What needs to be done: The response is to be the full listing, set down exactly.

Entries supplied:

*** Begin section ***

-- pv_equiv track=rewrite | github.com/saminigod/pywbem | testsuite/test_nocasedict.py | swapcase2
-- ===== SOURCE A (Python) =====
-- def swapcase2(text):
--     """Returns text, where every other character has been changed to swap
--     its lexical case. For strings that contain at least one letter, the
--     returned string is guaranteed to be different from the input string."""
--     text_cs = ''
--     i = 0
--     for c in text:
--         if i % 2 != 0:
--             c = c.swapcase()
--         text_cs += c
--         i += 1
--     return text_cs
-- ===== SOURCE B (Python) =====
-- def swapcase2(text):
--     even = text[::2]
--     odd = text[1::2].swapcase()
--     out = []
--     for i in range(len(even)):
--         out.append(even[i])
--         if i < len(odd):
--             out.append(odd[i])
--     return ''.join(out)
-- ===== Notes on version B (the rewrite author's own statement) =====
-- stated objective: faster
-- what changed: B splits the string into the two parity slices, bulk-swapcases the odd slice once, and re-interleaves them, replacing A's per-character indexed loop with repeated string concatenation.
import Mathlib
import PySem

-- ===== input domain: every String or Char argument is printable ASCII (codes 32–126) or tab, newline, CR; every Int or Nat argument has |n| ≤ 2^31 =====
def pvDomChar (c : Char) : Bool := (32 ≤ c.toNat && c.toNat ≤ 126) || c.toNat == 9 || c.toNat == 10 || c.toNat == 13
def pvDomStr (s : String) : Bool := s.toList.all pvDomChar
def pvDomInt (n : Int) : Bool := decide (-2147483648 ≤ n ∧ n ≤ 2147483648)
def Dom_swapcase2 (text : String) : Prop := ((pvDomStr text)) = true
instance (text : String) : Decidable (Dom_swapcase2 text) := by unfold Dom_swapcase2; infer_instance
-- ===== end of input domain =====

-- B re-implements A by parity slices + bulk swapcase + re-interleave (alternative decomposition); return values proved equal.

-- per-character swapcase, exact on the ASCII domain (Python c.swapcase() for ASCII c)
def pySwapChar (c : Char) : Char :=
  if PySem.Chars.islower c then PySem.Chars.upperChar c
  else if PySem.Chars.isupper c then PySem.Chars.lowerChar c
  else c

-- ===== PORT A =====
-- A's loop over characters with the running index i; 'text_cs += c' builds the output forward
def swapcase2Go (l : List Char) (i : Int) : List Char :=
  match l with
  | [] => []
  | c :: rest =>
    (if i % 2 != 0 then pySwapChar c else c) :: swapcase2Go rest (i + 1)

def swapcase2 (text : String) : String := String.mk (swapcase2Go text.toList 0)

-- ===== PORT B =====
-- hand port of the stride-2 slices text[::2] and text[1::2] (exact: every second code point)
def takeEvery2 : List Char → List Char
  | [] => []
  | [c] => [c]
  | c :: _ :: rest => c :: takeEvery2 rest

-- the merge pass: for i in range(len(even)): append even[i]; if i < len(odd): append odd[i]
def reinterleave : List Char → List Char → List Char
  | [], _ => []
  | e :: es, [] => e :: reinterleave es []
  | e :: es, o :: os => e :: o :: reinterleave es os

def swapcase2_alt (text : String) : String :=
  let even := takeEvery2 text.toList
  let odd := (takeEvery2 (text.toList.drop 1)).map pySwapChar
  String.mk (reinterleave even odd)

-- ===== PRECONDITION & SPEC =====
def Spec_swapcase2 (text : String) (out : String) : Prop := out = swapcase2_alt text
instance (text : String) (out : String) : Decidable (Spec_swapcase2 text out) := by unfold Spec_swapcase2; infer_instance

-- ===== CLAIM (what is proved, stated in full; the proofs are below) =====
def Claim_equal_swapcase2 : Prop := ∀ (text : String), Dom_swapcase2 text → Spec_swapcase2 text (swapcase2 text)

-- ===== LEMMAS AND PROOFS =====
theorem swapcase2Go_eq : ∀ (l : List Char) (i : Int), i % 2 = 0 →
    swapcase2Go l i = reinterleave (takeEvery2 l) ((takeEvery2 (l.drop 1)).map pySwapChar)
  | [], _, _ => rfl
  | [c], i, h => by
    have h0 : ¬ (i % 2 != 0) = true := by simp; omega
    simp [swapcase2Go, takeEvery2, reinterleave, h0]
  | c :: d :: rest, i, h => by
    have h1 : ((i + 1) % 2 != 0) = true := by simp; omega
    have h0 : ¬ (i % 2 != 0) = true := by simp; omega
    have ih := swapcase2Go_eq rest (i + 2) (by omega)
    show (if i % 2 != 0 then pySwapChar c else c) ::
        (if (i + 1) % 2 != 0 then pySwapChar d else d) :: swapcase2Go rest (i + 1 + 1) = _
    rw [if_neg h0, if_pos h1, show i + 1 + 1 = i + 2 by ring, ih]
    cases rest <;> rfl

-- ===== VERDICT (by name: the statement is the Claim_ definition above) =====
theorem swapcase2_spec : Claim_equal_swapcase2 := by
  intro text _
  unfold Spec_swapcase2 swapcase2 swapcase2_alt
  rw [swapcase2Go_eq text.toList 0 (by decide)]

*** End section ***

Answer space:
-- pv_equiv track=rewrite | github.com/saminigod/pywbem | testsuite/test_nocasedict.py | swapcase2
-- ===== SOURCE A (Python) =====
-- def swapcase2(text):
--     """Returns text, where every other character has been changed to swap
--     its lexical case. For strings that contain at least one letter, the
--     returned string is guaranteed to be different from the input string."""
--     text_cs = ''
--     i = 0
--     for c in text:
--         if i % 2 != 0:
--             c = c.swapcase()
--         text_cs += c
--         i += 1
--     return text_cs
-- ===== SOURCE B (Python) =====
-- def swapcase2(text):
--     even = text[::2]
--     odd = text[1::2].swapcase()
--     out = []
--     for i in range(len(even)):
--         out.append(even[i])
--         if i < len(odd):
--             out.append(odd[i])
--     return ''.join(out)
-- ===== Notes on version B (the rewrite author's own statement) =====
-- stated objective: faster
-- what changed: B splits the string into the two parity slices, bulk-swapcases the odd slice once, and re-interleaves them, replacing A's per-character indexed loop with repeated string concatenation.
import Mathlib
import PySem

-- ===== input domain: every String or Char argument is printable ASCII (codes 32–126) or tab, newline, CR; every Int or Nat argument has |n| ≤ 2^31 =====
def pvDomChar (c : Char) : Bool := (32 ≤ c.toNat && c.toNat ≤ 126) || c.toNat == 9 || c.toNat == 10 || c.toNat == 13
def pvDomStr (s : String) : Bool := s.toList.all pvDomChar
def pvDomInt (n : Int) : Bool := decide (-2147483648 ≤ n ∧ n ≤ 2147483648)
def Dom_swapcase2 (text : String) : Prop := ((pvDomStr text)) = true
instance (text : String) : Decidable (Dom_swapcase2 text) := by unfold Dom_swapcase2; infer_instance
-- ===== end of input domain =====

-- B re-implements A by parity slices + bulk swapcase + re-interleave (alternative decomposition); return values proved equal.

-- per-character swapcase, exact on the ASCII domain (Python c.swapcase() for ASCII c)
def pySwapChar (c : Char) : Char :=
  if PySem.Chars.islower c then PySem.Chars.upperChar c
  else if PySem.Chars.isupper c then PySem.Chars.lowerChar c
  else c

-- ===== PORT A =====
-- A's loop over characters with the running index i; 'text_cs += c' builds the output forward
def swapcase2Go (l : List Char) (i : Int) : List Char :=
  match l with
  | [] => []
  | c :: rest =>
    (if i % 2 != 0 then pySwapChar c else c) :: swapcase2Go rest (i + 1)

def swapcase2 (text : String) : String := String.mk (swapcase2Go text.toList 0)

-- ===== PORT B =====
-- hand port of the stride-2 slices text[::2] and text[1::2] (exact: every second code point)
def takeEvery2 : List Char → List Char
  | [] => []
  | [c] => [c]
  | c :: _ :: rest => c :: takeEvery2 rest

-- the merge pass: for i in range(len(even)): append even[i]; if i < len(odd): append odd[i]
def reinterleave : List Char → List Char → List Char
  | [], _ => []
  | e :: es, [] => e :: reinterleave es []
  | e :: es, o :: os => e :: o :: reinterleave es os

def swapcase2_alt (text : String) : String :=
  let even := takeEvery2 text.toList
  let odd := (takeEvery2 (text.toList.drop 1)).map pySwapChar
  String.mk (reinterleave even odd)

-- ===== PRECONDITION & SPEC =====
def Spec_swapcase2 (text : String) (out : String) : Prop := out = swapcase2_alt text
instance (text : String) (out : String) : Decidable (Spec_swapcase2 text out) := by unfold Spec_swapcase2; infer_instance

-- ===== CLAIM (what is proved, stated in full; the proofs are below) =====
def Claim_equal_swapcase2 : Prop := ∀ (text : String), Dom_swapcase2 text → Spec_swapcase2 text (swapcase2 text)

-- ===== LEMMAS AND PROOFS =====
theorem swapcase2Go_eq : ∀ (l : List Char) (i : Int), i % 2 = 0 →
    swapcase2Go l i = reinterleave (takeEvery2 l) ((takeEvery2 (l.drop 1)).map pySwapChar)
  | [], _, _ => rfl
  | [c], i, h => by
    have h0 : ¬ (i % 2 != 0) = true := by simp; omega
    simp [swapcase2Go, takeEvery2, reinterleave, h0]
  | c :: d :: rest, i, h => by
    have h1 : ((i + 1) % 2 != 0) = true := by simp; omega
    have h0 : ¬ (i % 2 != 0) = true := by simp; omega
    have ih := swapcase2Go_eq rest (i + 2) (by omega)
    show (if i % 2 != 0 then pySwapChar c else c) ::
        (if (i + 1) % 2 != 0 then pySwapChar d else d) :: swapcase2Go rest (i + 1 + 1) = _
    rw [if_neg h0, if_pos h1, show i + 1 + 1 = i + 2 by ring, ih]
    cases rest <;> rfl

-- ===== VERDICT (by name: the statement is the Claim_ definition above) =====
theorem swapcase2_spec : Claim_equal_swapcase2 := by
  intro text _
  unfold Spec_swapcase2 swapcase2 swapcase2_alt
  rw [swapcase2Go_eq text.toList 0 (by decide)]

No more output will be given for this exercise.